§ DIRECTIONS FOR THIS TASK
Whenever a line of the listing contains the string "rest", return that line.

"""

-- pv_equiv track=rewrite | github.com/Tofmuck/FridaDev | app/observability/identity_observability.py | summarize_guard_filtered_entries
-- ===== SOURCE A (Python) =====
-- from typing import Any, Mapping, Sequence
--
-- def summarize_guard_filtered_entries(
--     filtered_entries: Sequence[Mapping[str, Any]],
-- ) -> tuple[dict[str, int], dict[str, list[str]]]:
--     counts = {'frida': 0, 'user': 0}
--     reason_codes_by_side: dict[str, list[str]] = {'frida': [], 'user': []}
--     seen_reason_codes: dict[str, set[str]] = {'frida': set(), 'user': set()}
--     for entry in filtered_entries:
--         subject = str(entry.get('subject') or '').strip().lower()
--         side = 'frida' if subject == 'llm' else 'user' if subject == 'user' else None
--         if side is None:
--             continue
--         counts[side] += 1
--         reason_code = str(entry.get('reason') or '').strip()
--         if reason_code and reason_code not in seen_reason_codes[side]:
--             seen_reason_codes[side].add(reason_code)
--             reason_codes_by_side[side].append(reason_code)
--     return counts, reason_codes_by_side
-- ===== SOURCE B (Python) =====
-- def summarize_guard_filtered_entries(filtered_entries):
--     def classify(entry):
--         subject = str(entry.get('subject') or '').strip().lower()
--         if subject == 'llm':
--             return 'frida'
--         if subject == 'user':
--             return 'user'
--         return None
--
--     tagged = [(classify(e), str(e.get('reason') or '').strip()) for e in filtered_entries]
--     counts = {s: sum(1 for side, _ in tagged if side == s) for s in ('frida', 'user')}
--     reasons = {s: list(dict.fromkeys(r for side, r in tagged if side == s and r))
--                for s in ('frida', 'user')}
--     return counts, reasons
-- ===== Notes on version B (the rewrite author's own statement) =====
-- stated objective: alternative
-- what changed: B replaces A's single accumulator loop (per-side counts, lists and seen-sets updated in one pass) by staged passes: it first maps every entry to a (side, stripped-reason) tag, then derives each side's count by filtering the tagged list and each side's reason list by filter + dict.fromkeys dedup.
import Mathlib
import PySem

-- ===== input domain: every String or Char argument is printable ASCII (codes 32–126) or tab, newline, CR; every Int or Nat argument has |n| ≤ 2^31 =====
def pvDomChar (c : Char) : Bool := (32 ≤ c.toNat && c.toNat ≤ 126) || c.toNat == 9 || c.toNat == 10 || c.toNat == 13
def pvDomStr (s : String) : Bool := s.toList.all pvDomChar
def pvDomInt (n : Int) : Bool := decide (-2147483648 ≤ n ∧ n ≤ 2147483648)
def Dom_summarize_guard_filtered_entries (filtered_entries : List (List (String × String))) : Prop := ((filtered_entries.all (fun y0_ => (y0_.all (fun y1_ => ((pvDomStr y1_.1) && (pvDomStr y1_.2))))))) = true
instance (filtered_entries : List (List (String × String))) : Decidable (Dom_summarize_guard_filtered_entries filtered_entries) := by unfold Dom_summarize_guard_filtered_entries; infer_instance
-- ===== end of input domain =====

-- B replaces A's one-pass accumulator loop (counts, lists and seen-sets) by staged passes:
-- tag every entry with (side, stripped reason), then count and collect per side by
-- filtering the tagged list (objective: alternative decomposition, no speed claim).

-- ===== PORT A =====
-- The fixed-key dicts ('frida'/'user') are represented as per-side components of the loop
-- state; output order frida-then-user is the dicts' fixed insertion order.
-- State: (counts['frida'], counts['user'], list_frida, seen_frida, list_user, seen_user)
def pvAStep (st : Int × Int × List String × PySem.Set String × List String × PySem.Set String)
    (entry : List (String × String)) :
    Int × Int × List String × PySem.Set String × List String × PySem.Set String :=
  let subject := PySem.Str.lower (PySem.Str.strip ((PySem.Dict.get? ⟨entry⟩ "subject").getD ""))
  let side : Option String :=
    if subject == "llm" then some "frida" else if subject == "user" then some "user" else none
  match side with
  | none => st
  | some s =>
    let (cf, cu, lf, sf, lu, su) := st
    let reason := PySem.Str.strip ((PySem.Dict.get? ⟨entry⟩ "reason").getD "")
    if s == "frida" then
      if reason != "" && !(PySem.Set.contains sf reason) then
        (cf + 1, cu, lf ++ [reason], PySem.Set.add sf reason, lu, su)
      else (cf + 1, cu, lf, sf, lu, su)
    else
      if reason != "" && !(PySem.Set.contains su reason) then
        (cf, cu + 1, lf, sf, lu ++ [reason], PySem.Set.add su reason)
      else (cf, cu + 1, lf, sf, lu, su)

def summarize_guard_filtered_entries (filtered_entries : List (List (String × String))) :
    (List (String × Int)) × (List (String × List String)) :=
  let st := filtered_entries.foldl pvAStep (0, 0, [], PySem.Set.empty, [], PySem.Set.empty)
  ([("frida", st.1), ("user", st.2.1)], [("frida", st.2.2.1), ("user", st.2.2.2.2.1)])

-- ===== PORT B =====
-- classify(entry): subject → side (or none)
def pvClassify (entry : List (String × String)) : Option String :=
  let subject := PySem.Str.lower (PySem.Str.strip ((PySem.Dict.get? ⟨entry⟩ "subject").getD ""))
  if subject == "llm" then some "frida"
  else if subject == "user" then some "user"
  else none

-- tagged = [(classify(e), str(e.get('reason') or '').strip()) for e in filtered_entries]
def pvTag (filtered_entries : List (List (String × String))) : List (Option String × String) :=
  filtered_entries.map (fun e =>
    (pvClassify e, PySem.Str.strip ((PySem.Dict.get? ⟨e⟩ "reason").getD "")))

-- counts[s] = sum(1 for side, _ in tagged if side == s)
def pvCount (tagged : List (Option String × String)) (s : String) : Int :=
  ((tagged.filter (fun t => t.1 == some s)).length : Int)

-- reasons[s] = list(dict.fromkeys(r for side, r in tagged if side == s and r))
def pvReasons (tagged : List (Option String × String)) (s : String) : List String :=
  PySem.List.dedup ((tagged.filter (fun t => t.1 == some s && t.2 != "")).map (·.2))

def summarize_guard_filtered_entries_alt (filtered_entries : List (List (String × String))) :
    (List (String × Int)) × (List (String × List String)) :=
  let tagged := pvTag filtered_entries
  ([("frida", pvCount tagged "frida"), ("user", pvCount tagged "user")],
   [("frida", pvReasons tagged "frida"), ("user", pvReasons tagged "user")])

-- ===== PRECONDITION & SPEC =====
def Spec_summarize_guard_filtered_entries (filtered_entries : List (List (String × String))) (out : (List (String × Int)) × (List (String × List String))) : Prop := out = summarize_guard_filtered_entries_alt filtered_entries
instance (filtered_entries : List (List (String × String))) (out : (List (String × Int)) × (List (String × List String))) : Decidable (Spec_summarize_guard_filtered_entries filtered_entries out) := by unfold Spec_summarize_guard_filtered_entries; infer_instance

-- ===== CLAIM =====
def Claim_equal_summarize_guard_filtered_entries : Prop := ∀ (filtered_entries : List (List (String × String))), Dom_summarize_guard_filtered_entries filtered_entries → Spec_summarize_guard_filtered_entries filtered_entries (summarize_guard_filtered_entries filtered_entries)

-- ===== LEMMAS AND PROOFS =====

-- Loop invariant: A's fold over the remaining entries, started from a state whose per-side
-- (list, seen-set) pair is the dedup of a raw list, yields exactly B's staged counts and
-- deduped filtered reason lists.
theorem pv_loop (fe : List (List (String × String))) :
    ∀ (cf cu : Int) (rf ru : List String),
      fe.foldl pvAStep (cf, cu, PySem.List.dedup rf, PySem.List.dedup rf,
                        PySem.List.dedup ru, PySem.List.dedup ru) =
        (cf + pvCount (pvTag fe) "frida", cu + pvCount (pvTag fe) "user",
         PySem.List.dedup (rf ++ (( (pvTag fe).filter (fun t => t.1 == some "frida" && t.2 != "")).map (·.2))),
         PySem.List.dedup (rf ++ (( (pvTag fe).filter (fun t => t.1 == some "frida" && t.2 != "")).map (·.2))),
         PySem.List.dedup (ru ++ (( (pvTag fe).filter (fun t => t.1 == some "user" && t.2 != "")).map (·.2))),
         PySem.List.dedup (ru ++ (( (pvTag fe).filter (fun t => t.1 == some "user" && t.2 != "")).map (·.2)))) := by
  induction fe with
  | nil => intro cf cu rf ru; simp [pvTag, pvCount]
  | cons e rest ih =>
    intro cf cu rf ru
    simp only [List.foldl_cons]
    set subj := PySem.Str.lower (PySem.Str.strip ((PySem.Dict.get? ⟨e⟩ "subject").getD "")) with hsubj
    set r := PySem.Str.strip ((PySem.Dict.get? ⟨e⟩ "reason").getD "") with hr
    have htag : pvTag (e :: rest) = (pvClassify e, r) :: pvTag rest := by
      simp [pvTag, ← hr]
    by_cases h1 : subj == "llm"
    · -- frida side
      have hcl : pvClassify e = some "frida" := by simp [pvClassify, ← hsubj, h1]
      have hA : pvAStep (cf, cu, PySem.List.dedup rf, PySem.List.dedup rf,
          PySem.List.dedup ru, PySem.List.dedup ru) e =
          (cf + 1, cu, PySem.List.dedup (if r != "" then rf ++ [r] else rf),
           PySem.List.dedup (if r != "" then rf ++ [r] else rf),
           PySem.List.dedup ru, PySem.List.dedup ru) := by
        by_cases hre : r != ""
        · by_cases hc : r ∈ rf
          · have hd : PySem.Set.ofList (rf ++ [r]) = PySem.Set.ofList rf := by
              simp [PySem.Set.ofList_append_singleton, PySem.Set.add, hc]
            simp [pvAStep, ← hsubj, ← hr, h1, hre, hc, hd, PySem.List.dedup_eq_ofList]
          · have hd : PySem.Set.ofList (rf ++ [r]) = PySem.Set.ofList rf ++ [r] := by
              simp [PySem.Set.ofList_append_singleton, PySem.Set.add, hc]
            simp [pvAStep, ← hsubj, ← hr, h1, hre, hc, hd, PySem.Set.add,
              PySem.List.dedup_eq_ofList]
        · simp [pvAStep, ← hsubj, ← hr, h1, hre]
      rw [hA]
      by_cases hre : r != ""
      · rw [if_pos hre]
        rw [ih (cf + 1) cu (rf ++ [r]) ru]
        simp [htag, hcl, pvCount, hre]
        omega
      · rw [if_neg hre]
        rw [ih (cf + 1) cu rf ru]
        simp at hre
        simp [htag, hcl, pvCount, hre]
        ring
    · by_cases h2 : subj == "user"
      · -- user side
        have hcl : pvClassify e = some "user" := by simp [pvClassify, ← hsubj, h1, h2]
        have hA : pvAStep (cf, cu, PySem.List.dedup rf, PySem.List.dedup rf,
            PySem.List.dedup ru, PySem.List.dedup ru) e =
            (cf, cu + 1, PySem.List.dedup rf, PySem.List.dedup rf,
             PySem.List.dedup (if r != "" then ru ++ [r] else ru),
             PySem.List.dedup (if r != "" then ru ++ [r] else ru)) := by
          by_cases hre : r != ""
          · by_cases hc : r ∈ ru
            · have hd : PySem.Set.ofList (ru ++ [r]) = PySem.Set.ofList ru := by
                simp [PySem.Set.ofList_append_singleton, PySem.Set.add, hc]
              simp [pvAStep, ← hsubj, ← hr, h1, h2, hre, hc, hd, PySem.List.dedup_eq_ofList]
            · have hd : PySem.Set.ofList (ru ++ [r]) = PySem.Set.ofList ru ++ [r] := by
                simp [PySem.Set.ofList_append_singleton, PySem.Set.add, hc]
              simp [pvAStep, ← hsubj, ← hr, h1, h2, hre, hc, hd, PySem.Set.add,
                PySem.List.dedup_eq_ofList]
          · simp [pvAStep, ← hsubj, ← hr, h1, h2, hre]
        rw [hA]
        by_cases hre : r != ""
        · rw [if_pos hre]
          rw [ih cf (cu + 1) rf (ru ++ [r])]
          simp [htag, hcl, pvCount, hre]
          omega
        · rw [if_neg hre]
          rw [ih cf (cu + 1) rf ru]
          simp at hre
          simp [htag, hcl, pvCount, hre]
          ring
      · -- no side
        have hcl : pvClassify e = none := by simp [pvClassify, ← hsubj, h1, h2]
        have hA : pvAStep (cf, cu, PySem.List.dedup rf, PySem.List.dedup rf,
            PySem.List.dedup ru, PySem.List.dedup ru) e =
            (cf, cu, PySem.List.dedup rf, PySem.List.dedup rf,
             PySem.List.dedup ru, PySem.List.dedup ru) := by
          simp [pvAStep, ← hsubj, h1, h2]
        rw [hA, ih cf cu rf ru]
        simp [htag, hcl, pvCount]

-- ===== VERDICT =====
theorem summarize_guard_filtered_entries_spec : Claim_equal_summarize_guard_filtered_entries := by
  intro fe _
  show _ = _
  simp only [summarize_guard_filtered_entries, summarize_guard_filtered_entries_alt]
  have h := pv_loop fe 0 0 [] []
  have hinit : ((0 : Int), (0 : Int), ([] : List String), (PySem.Set.empty : PySem.Set String),
      ([] : List String), (PySem.Set.empty : PySem.Set String)) =
      ((0 : Int), (0 : Int), PySem.List.dedup ([] : List String), PySem.List.dedup ([] : List String),
       PySem.List.dedup ([] : List String), PySem.List.dedup ([] : List String)) := rfl
  rw [hinit, h]
  simp [pvReasons]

"""

§ RESPONSE FOR THIS EXERCISE
  | cons e rest ih =>
    have htag : pvTag (e :: rest) = (pvClassify e, r) :: pvTag rest := by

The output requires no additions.